(Dataset records)
▼▼▼
-- pv_equiv track=rewrite | github.com/Evvard/Modules.py | Day05/ex0/ stream_processor.py | process
-- ===== SOURCE A (Python) =====
-- from typing import Any
--
-- def process(data: Any) -> str:
--     i = 0
--     word = 0
--     while i < len(data):
--         if data[0] != ' ' and i == 0:
--             word += 1
--         elif data[i - 1] == ' ' and data[i] != ' ':
--             word += 1
--         i += 1
--     return f" text: {len(data)} characters, {word} words"
-- ===== SOURCE B (Python) =====
-- def process(data):
--     word = sum(1 for w in data.split(' ') if w)
--     return f" text: {len(data)} characters, {word} words"
-- ===== Notes on version B (the rewrite author's own statement) =====
-- stated objective: idiomatic
-- what changed: Replaces the index-based while loop with look-back comparisons by splitting the string on the single-space separator and counting the nonempty pieces.
import Mathlib
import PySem

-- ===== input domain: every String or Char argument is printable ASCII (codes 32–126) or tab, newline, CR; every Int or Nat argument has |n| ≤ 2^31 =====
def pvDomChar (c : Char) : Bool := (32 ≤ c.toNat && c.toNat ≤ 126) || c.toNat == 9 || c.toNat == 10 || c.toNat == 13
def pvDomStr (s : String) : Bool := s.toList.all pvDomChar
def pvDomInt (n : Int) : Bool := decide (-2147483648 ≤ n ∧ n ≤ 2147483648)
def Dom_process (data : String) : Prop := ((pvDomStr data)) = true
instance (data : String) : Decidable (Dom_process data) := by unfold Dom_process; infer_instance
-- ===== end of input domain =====

-- B replaces A's index-based while loop (look-back comparisons) by splitting on ' ' and
-- counting the nonempty pieces; same result, more idiomatic.


-- ===== PORT A =====
-- A's while loop: i runs over 0..len-1; every index Python reads (0, i, i-1 — where
-- i-1 is the negative index -1 when i = 0, reading the LAST character) is in range
-- because the loop body only runs on a nonempty string, so pyGetD is exact here.
def processLoop (cs : List Char) (i : Nat) (word : Nat) : Nat :=
  if _h : i < cs.length then
    processLoop cs (i + 1)
      (if PySem.List.pyGetD cs 0 ' ' ≠ ' ' ∧ i = 0 then word + 1
       else if PySem.List.pyGetD cs ((i : Int) - 1) ' ' = ' ' ∧
               PySem.List.pyGetD cs (i : Int) ' ' ≠ ' ' then word + 1
       else word)
  else word
  termination_by cs.length - i

def process (data : String) : String :=
  " text: " ++ PySem.Int.toStr (data.toList.length : Int) ++ " characters, " ++
    PySem.Int.toStr ((processLoop data.toList 0 0 : Nat) : Int) ++ " words"

-- ===== PORT B =====
def process_alt (data : String) : String :=
  " text: " ++ PySem.Int.toStr (data.toList.length : Int) ++ " characters, " ++
    PySem.Int.toStr (((PySem.Chars.splitOn data.toList [' ']).foldl
      (fun acc w => if w ≠ [] then acc + 1 else acc) 0 : Nat) : Int) ++ " words"

-- ===== PRECONDITION & SPEC =====
def Spec_process (data : String) (out : String) : Prop := out = process_alt data
instance (data : String) (out : String) : Decidable (Spec_process data out) := by unfold Spec_process; infer_instance

-- ===== CLAIM (what is proved, stated in full; the proofs are below) =====
def Claim_equal_process : Prop := ∀ (data : String), Dom_process data → Spec_process data (process data)

-- ===== LEMMAS AND PROOFS =====

-- word count with the "previous character was a space (or start of string)" state
def wcount : List Char → Bool → Nat
  | [], _ => 0
  | c :: cs, prev => (if prev = true ∧ c ≠ ' ' then 1 else 0) + wcount cs (c == ' ')

def prevOf (pre : List Char) : Bool :=
  match pre.getLast? with
  | none => true
  | some c => c == ' '

theorem getD_append_cons (pre suf : List Char) (c d : Char) :
    (pre ++ c :: suf).getD pre.length d = c := by
  induction pre with
  | nil => rfl
  | cons a pre ih => simpa [List.getD] using ih

theorem loopA_eq (suf : List Char) : ∀ (pre : List Char) (w : Nat),
    processLoop (pre ++ suf) pre.length w = w + wcount suf (prevOf pre) := by
  induction suf with
  | nil =>
    intro pre w
    unfold processLoop
    simp [wcount]
  | cons c rest ih =>
    intro pre w
    unfold processLoop
    have hlt : pre.length < (pre ++ c :: rest).length := by simp
    rw [dif_pos hlt]
    rcases pre.eq_nil_or_concat with rfl | ⟨p, a, rfl⟩
    · -- i = 0 : Python's first branch (data[0] != ' ' and i == 0)
      by_cases hc : c = ' '
      · rw [if_neg (by simp [PySem.List.pyGetD_zero_cons, hc]),
           if_neg (by simp [PySem.List.pyGetD_zero_cons, hc])]
        have hih := ih [c] w
        simp only [List.singleton_append, List.length_cons, List.length_nil,
          List.nil_append] at hih ⊢
        rw [hih]
        simp [wcount, prevOf, hc]
      · rw [if_pos (by refine ⟨?_, by simp⟩; simp [PySem.List.pyGetD_zero_cons, hc])]
        have hih := ih [c] (w + 1)
        simp only [List.singleton_append, List.length_cons, List.length_nil,
          List.nil_append] at hih ⊢
        rw [hih]
        simp [wcount, prevOf, hc]
        omega
    · -- i = pre.length ≥ 1 : Python's elif branch (data[i-1] == ' ' and data[i] != ' ')
      simp only [List.concat_eq_append] at *
      have hprev : PySem.List.pyGetD ((p ++ [a]) ++ c :: rest) (((p ++ [a]).length : Int) - 1) ' ' = a := by
        have h1 : (((p ++ [a]).length : Int) - 1) = ((p.length : Nat) : Int) := by
          simp
        rw [h1, PySem.List.pyGetD_natCast]
        have h2 : (p ++ [a]) ++ c :: rest = p ++ a :: (c :: rest) := by simp
        rw [h2]
        exact getD_append_cons p (c :: rest) a ' '
      have hcur : PySem.List.pyGetD ((p ++ [a]) ++ c :: rest) (((p ++ [a]).length : Int)) ' ' = c := by
        rw [PySem.List.pyGetD_natCast]
        exact getD_append_cons (p ++ [a]) rest c ' '
      have hpo : prevOf (p ++ [a]) = (a == ' ') := by simp [prevOf]
      have hclean : ∀ w' : Nat,
          processLoop ((p ++ [a]) ++ c :: rest) ((p ++ [a]).length + 1) w'
            = w' + wcount rest (c == ' ') := by
        intro w'
        have hih := ih ((p ++ [a]) ++ [c]) w'
        have hlen : ((p ++ [a]) ++ [c]).length = (p ++ [a]).length + 1 := by simp
        have hassoc : ((p ++ [a]) ++ [c]) ++ rest = (p ++ [a]) ++ c :: rest := by simp
        have hpo' : prevOf ((p ++ [a]) ++ [c]) = (c == ' ') := by simp [prevOf]
        rw [hlen, hassoc, hpo'] at hih
        exact hih
      rw [if_neg (by simp)]
      by_cases ha : a = ' ' <;> by_cases hc : c = ' '
      · rw [if_neg (by rw [hprev, hcur]; simp [hc])]
        rw [hclean w]
        simp [wcount, prevOf, ha, hc]
      · rw [if_pos (by rw [hprev, hcur]; exact ⟨by rw [ha], hc⟩)]
        rw [hclean (w + 1)]
        simp [wcount, prevOf, ha, hc]
        omega
      · rw [if_neg (by rw [hprev, hcur]; simp [ha])]
        rw [hclean w]
        simp [wcount, prevOf, ha, hc]
      · rw [if_neg (by rw [hprev, hcur]; simp [ha])]
        rw [hclean w]
        simp [wcount, prevOf, ha, hc]

-- the fold in B counts the nonempty pieces
theorem foldl_count_nonempty (pieces : List (List Char)) : ∀ (n : Nat),
    pieces.foldl (fun acc w => if w ≠ [] then acc + 1 else acc) n
      = n + pieces.countP (fun w => !w.isEmpty) := by
  induction pieces with
  | nil => intro n; simp
  | cons p ps ih =>
    intro n
    by_cases hp : p = []
    · rw [List.foldl_cons, if_neg (by simp [hp]), ih n]
      simp [List.countP_cons, hp]
    · rw [List.foldl_cons, if_pos hp, ih (n + 1)]
      simp [List.countP_cons, hp]
      omega

theorem countP_go (l : List Char) : ∀ (fuel : Nat) (cur : List Char) (acc : List (List Char)),
    l.length < fuel →
    (PySem.Chars.splitOn.go [' '] fuel l cur acc).countP (fun w => !w.isEmpty)
      = acc.countP (fun w => !w.isEmpty) + (if cur = [] then 0 else 1) + wcount l cur.isEmpty := by
  induction l with
  | nil =>
    intro fuel cur acc hf
    obtain ⟨f, rfl⟩ : ∃ f, fuel = f + 1 := ⟨fuel - 1, by omega⟩
    by_cases hcur : cur = [] <;>
      simp [PySem.Chars.splitOn.go, wcount, hcur, List.countP_cons]
  | cons c rest ih =>
    intro fuel cur acc hf
    obtain ⟨f, rfl⟩ : ∃ f, fuel = f + 1 := ⟨fuel - 1, by omega⟩
    have hf' : rest.length < f := by simpa using hf
    by_cases hc : c = ' '
    · subst hc
      have hpre : ([' '] : List Char).isPrefixOf (' ' :: rest) = true := by
        simp [List.isPrefixOf]
      rw [PySem.Chars.splitOn.go, if_pos hpre]
      simp only [List.length_singleton, List.drop_one, List.tail_cons]
      rw [ih f [] (cur.reverse :: acc) hf']
      by_cases hcur : cur = [] <;>
        simp [hcur, wcount, List.countP_cons, Nat.add_assoc, Nat.add_comm]
    · have hpre : ([' '] : List Char).isPrefixOf (c :: rest) = false := by
        simp [List.isPrefixOf]
        exact fun h => hc h.symm
      rw [PySem.Chars.splitOn.go, if_neg (by simp [hpre])]
      rw [ih f (c :: cur) acc (by omega)]
      by_cases hcur : cur = [] <;>
        simp [hcur, wcount, hc, Nat.add_assoc,
          show (c == ' ') = false from beq_eq_false_iff_ne.mpr hc]

theorem count_splitOn (cs : List Char) :
    (PySem.Chars.splitOn cs [' ']).countP (fun w => !w.isEmpty) = wcount cs true := by
  unfold PySem.Chars.splitOn
  rw [countP_go cs (cs.length + 1) [] [] (by omega)]
  simp

theorem loopA_eq_wcount (cs : List Char) : processLoop cs 0 0 = wcount cs true := by
  have := loopA_eq cs [] 0
  simpa [prevOf] using this

-- ===== VERDICT (by name: the statement is the Claim_ definition above) =====
theorem process_spec : Claim_equal_process := by
  intro data _
  unfold Spec_process process process_alt
  rw [foldl_count_nonempty, count_splitOn, loopA_eq_wcount, Nat.zero_add]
▲▲▲
## Task item
Your task is to write out the lines from the one with "(PySem.Chars.splitOn cs ['" through the end of the records, exactly and with nothing added.

## Written answer
    (PySem.Chars.splitOn cs [' ']).countP (fun w => !w.isEmpty) = wcount cs true := by
  unfold PySem.Chars.splitOn
  rw [countP_go cs (cs.length + 1) [] [] (by omega)]
  simp

theorem loopA_eq_wcount (cs : List Char) : processLoop cs 0 0 = wcount cs true := by
  have := loopA_eq cs [] 0
  simpa [prevOf] using this

-- ===== VERDICT (by name: the statement is the Claim_ definition above) =====
theorem process_spec : Claim_equal_process := by
  intro data _
  unfold Spec_process process process_alt
  rw [foldl_count_nonempty, count_splitOn, loopA_eq_wcount, Nat.zero_add]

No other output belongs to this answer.